Truthmaking and Credibility Matter

Linking to an article by Alister Doyle over at Reuters titled Climate Scientists Struggle to Explain Warming Slowdown.

“The climate system is not quite so simple as people thought,” said Bjorn Lomborg, a Danish statistician and author of “The Skeptical Environmentalist” who estimates that moderate warming will be beneficial for crop growth and human health.

Some experts say their trust in climate science has declined because of the many uncertainties.
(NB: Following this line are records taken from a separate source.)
-- pv_equiv track=rewrite | github.com/Phoenixcoder-6/Coding_interview_series | Cognizant/Dutch National Flag problem.py | dutch
-- ===== SOURCE A (Python) =====
-- def dutch(arr):
--     front=[]
--     middle=[]
--     last=[]
--     for i in arr:
--         if i==0:
--             front.append(i)
--         elif i==1:
--             middle.append(i)
--         else:
--             last.append(i)
--
--     return front+middle+last
-- ===== SOURCE B (Python) =====
-- def dutch(arr):
--     return sorted(arr, key=lambda x: 0 if x == 0 else (1 if x == 1 else 2))
-- ===== Notes on version B (the rewrite author's own statement) =====
-- stated objective: idiomatic
-- what changed: Replaces the three-bucket append loop with a single stable sorted() call keyed 0/1/2, which reproduces the bucket order by stability.
import Mathlib
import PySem

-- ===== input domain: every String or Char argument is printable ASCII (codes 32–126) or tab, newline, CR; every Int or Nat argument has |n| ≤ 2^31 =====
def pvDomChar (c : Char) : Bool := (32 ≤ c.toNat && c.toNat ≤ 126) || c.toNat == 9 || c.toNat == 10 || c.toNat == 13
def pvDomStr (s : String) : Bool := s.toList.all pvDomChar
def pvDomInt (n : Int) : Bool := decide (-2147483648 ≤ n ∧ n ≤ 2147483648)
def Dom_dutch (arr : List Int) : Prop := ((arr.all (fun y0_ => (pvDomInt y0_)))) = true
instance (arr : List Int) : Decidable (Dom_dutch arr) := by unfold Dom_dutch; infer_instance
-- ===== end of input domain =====

-- B replaces A's three-bucket append loop with one stable sorted() call keyed 0/1/2 (idiomatic; same return value).

-- ===== PORT A =====
-- A: one pass appending each element to front/middle/last, then front+middle+last.
def dutch (arr : List Int) : List Int :=
  let st := arr.foldl
    (fun (acc : List Int × List Int × List Int) i =>
      if i = 0 then (acc.1 ++ [i], acc.2.1, acc.2.2)
      else if i = 1 then (acc.1, acc.2.1 ++ [i], acc.2.2)
      else (acc.1, acc.2.1, acc.2.2 ++ [i]))
    ([], [], [])
  st.1 ++ st.2.1 ++ st.2.2

-- ===== PORT B =====
-- B: sorted(arr, key=lambda x: 0 if x == 0 else (1 if x == 1 else 2))
def dutch_alt (arr : List Int) : List Int :=
  PySem.List.sorted arr (fun x => if x = 0 then (0 : Int) else if x = 1 then 1 else 2) false

-- ===== PRECONDITION & SPEC =====
def Spec_dutch (arr : List Int) (out : List Int) : Prop := out = dutch_alt arr
instance (arr : List Int) (out : List Int) : Decidable (Spec_dutch arr out) := by unfold Spec_dutch; infer_instance

-- ===== CLAIM (what is proved, stated in full; the proofs are below) =====
def Claim_equal_dutch : Prop := ∀ (arr : List Int), Dom_dutch arr → Spec_dutch arr (dutch arr)

-- ===== LEMMAS AND PROOFS =====

def pvKey (x : Int) : Int := if x = 0 then 0 else if x = 1 then 1 else 2

theorem pvKey_eq0 {x : Int} (h : x = 0) : pvKey x = 0 := by simp [pvKey, h]
theorem pvKey_eq1 {x : Int} (h1 : x = 1) : pvKey x = 1 := by simp [pvKey, h1]
theorem pvKey_eq2 {x : Int} (h0 : x ≠ 0) (h1 : x ≠ 1) : pvKey x = 2 := by simp [pvKey, h0, h1]

def pvF0 (arr : List Int) : List Int := arr.filter (fun a => decide (a = 0))
def pvF1 (arr : List Int) : List Int := arr.filter (fun a => decide (a = 1))
def pvF2 (arr : List Int) : List Int := arr.filter (fun a => decide (a ≠ 0 ∧ a ≠ 1))

-- A's loop, characterized
theorem dutch_loop (arr : List Int) (f m l : List Int) :
    arr.foldl
      (fun (acc : List Int × List Int × List Int) i =>
        if i = 0 then (acc.1 ++ [i], acc.2.1, acc.2.2)
        else if i = 1 then (acc.1, acc.2.1 ++ [i], acc.2.2)
        else (acc.1, acc.2.1, acc.2.2 ++ [i]))
      (f, m, l)
    = (f ++ pvF0 arr, m ++ pvF1 arr, l ++ pvF2 arr) := by
  induction arr generalizing f m l with
  | nil => simp [pvF0, pvF1, pvF2]
  | cons x t ih =>
    by_cases h0 : x = 0
    · simp [List.foldl_cons, h0, ih, pvF0, pvF1, pvF2, List.filter_cons]
    · by_cases h1 : x = 1
      · simp [List.foldl_cons, h0, h1, ih, pvF0, pvF1, pvF2, List.filter_cons]
      · simp [List.foldl_cons, h0, h1, ih, pvF0, pvF1, pvF2, List.filter_cons]

theorem dutch_eq_filters (arr : List Int) :
    dutch arr = pvF0 arr ++ pvF1 arr ++ pvF2 arr := by
  simp [dutch, dutch_loop]

-- insertBy helpers
theorem insertBy_skip (before : Int → Int → Bool) (x : Int) (ys zs : List Int)
    (h : ∀ y ∈ ys, before x y = false) :
    PySem.List.insertBy before x (ys ++ zs) = ys ++ PySem.List.insertBy before x zs := by
  induction ys with
  | nil => simp
  | cons y t ih =>
    have hy : before x y = false := h y (by simp)
    simp [PySem.List.insertBy, hy, ih (fun a ha => h a (by simp [ha]))]

theorem insertBy_front (before : Int → Int → Bool) (x : Int) (zs : List Int)
    (h : ∀ y ∈ zs, before x y = true) :
    PySem.List.insertBy before x zs = x :: zs := by
  cases zs with
  | nil => rfl
  | cons z t => simp [PySem.List.insertBy, h z (by simp)]

-- membership facts about the filters
-- B's insertion sort, characterized with the same filters
theorem sorted_loop (arr : List Int) (f0 f1 f2 : List Int)
    (h0 : ∀ a ∈ f0, pvKey a = 0) (h1 : ∀ a ∈ f1, pvKey a = 1) (h2 : ∀ a ∈ f2, pvKey a = 2) :
    arr.foldl
      (fun acc x => PySem.List.insertBy (fun a b => decide (pvKey a < pvKey b)) x acc)
      (f0 ++ f1 ++ f2)
    = (f0 ++ pvF0 arr) ++ (f1 ++ pvF1 arr) ++ (f2 ++ pvF2 arr) := by
  induction arr generalizing f0 f1 f2 with
  | nil => simp [pvF0, pvF1, pvF2]
  | cons x t ih =>
    rw [List.foldl_cons]
    by_cases hx0 : x = 0
    · have step : PySem.List.insertBy (fun a b => decide (pvKey a < pvKey b)) x (f0 ++ f1 ++ f2)
          = (f0 ++ [x]) ++ f1 ++ f2 := by
        rw [List.append_assoc, insertBy_skip _ _ f0 (f1 ++ f2)
            (fun y hy => by show decide (pvKey x < pvKey y) = false; rw [pvKey_eq0 hx0, h0 y hy]; decide),
          insertBy_front _ _ (f1 ++ f2) (fun y hy => by
            show decide (pvKey x < pvKey y) = true
            rcases List.mem_append.mp hy with hy | hy
            · rw [pvKey_eq0 hx0, h1 y hy]; decide
            · rw [pvKey_eq0 hx0, h2 y hy]; decide)]
        simp
      rw [step, ih (f0 ++ [x]) f1 f2
        (fun a ha => by rcases List.mem_append.mp ha with ha | ha
                        · exact h0 a ha
                        · simp at ha; rw [ha]; exact pvKey_eq0 hx0) h1 h2]
      simp [pvF0, pvF1, pvF2, List.filter_cons, hx0]
    · by_cases hx1 : x = 1
      · have step : PySem.List.insertBy (fun a b => decide (pvKey a < pvKey b)) x (f0 ++ f1 ++ f2)
            = f0 ++ (f1 ++ [x]) ++ f2 := by
          rw [List.append_assoc, insertBy_skip _ _ f0 (f1 ++ f2)
              (fun y hy => by show decide (pvKey x < pvKey y) = false; rw [pvKey_eq1 hx1, h0 y hy]; decide),
            insertBy_skip _ _ f1 f2
              (fun y hy => by show decide (pvKey x < pvKey y) = false; rw [pvKey_eq1 hx1, h1 y hy]; decide),
            insertBy_front _ _ f2 (fun y hy => by show decide (pvKey x < pvKey y) = true; rw [pvKey_eq1 hx1, h2 y hy]; decide)]
          simp
        rw [step, ih f0 (f1 ++ [x]) f2 h0
          (fun a ha => by rcases List.mem_append.mp ha with ha | ha
                          · exact h1 a ha
                          · simp at ha; rw [ha]; exact pvKey_eq1 hx1) h2]
        simp [pvF0, pvF1, pvF2, List.filter_cons, hx0, hx1]
      · have step : PySem.List.insertBy (fun a b => decide (pvKey a < pvKey b)) x (f0 ++ f1 ++ f2)
            = f0 ++ f1 ++ (f2 ++ [x]) := by
          rw [PySem.List.insertBy_of_forall_not_before _ _ _ (fun y hy => by
            show decide (pvKey x < pvKey y) = false
            rw [pvKey_eq2 hx0 hx1]
            rcases List.mem_append.mp hy with hy | hy
            · rcases List.mem_append.mp hy with hy | hy
              · rw [h0 y hy]; decide
              · rw [h1 y hy]; decide
            · rw [h2 y hy]; decide)]
          simp
        rw [step, ih f0 f1 (f2 ++ [x]) h0 h1
          (fun a ha => by rcases List.mem_append.mp ha with ha | ha
                          · exact h2 a ha
                          · simp at ha; rw [ha]; exact pvKey_eq2 hx0 hx1)]
        simp [pvF0, pvF1, pvF2, List.filter_cons, hx0, hx1]

theorem dutch_alt_eq_filters (arr : List Int) :
    dutch_alt arr = pvF0 arr ++ pvF1 arr ++ pvF2 arr := by
  have h : dutch_alt arr
      = arr.foldl (fun acc x => PySem.List.insertBy (fun a b => decide (pvKey a < pvKey b)) x acc) [] := by
    simpa [pvKey] using
      PySem.List.sorted_eq_foldl_insertBy arr (fun x => if x = 0 then (0 : Int) else if x = 1 then 1 else 2)
  rw [h]
  have := sorted_loop arr [] [] [] (by simp) (by simp) (by simp)
  simpa using this

-- ===== VERDICT (by name: the statement is the Claim_ definition above) =====
theorem dutch_spec : Claim_equal_dutch := by
  intro arr _
  unfold Spec_dutch
  rw [dutch_eq_filters, dutch_alt_eq_filters]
The UN’s Intergovernmental Panel on Climate Change (IPCC) had to correct a 2007 report that exaggerated the pace of melt of the Himalayan glaciers and wrongly said they could all vanish by 2035.

Climate scientists who continue to profess “absolutism” in the face of highly variable, stochastic systems, fail to publicly acknowledge our limited understanding of complex climate processes, and fail to present scientific evidence in a credible manner continue to sacrifice not only their own credibility, but the public’s trust in their science.  This is a dangerous and regrettable state of affairs we find ourselves in, particularly if the risks of human-caused climate change are as dire as many climate scientists predict.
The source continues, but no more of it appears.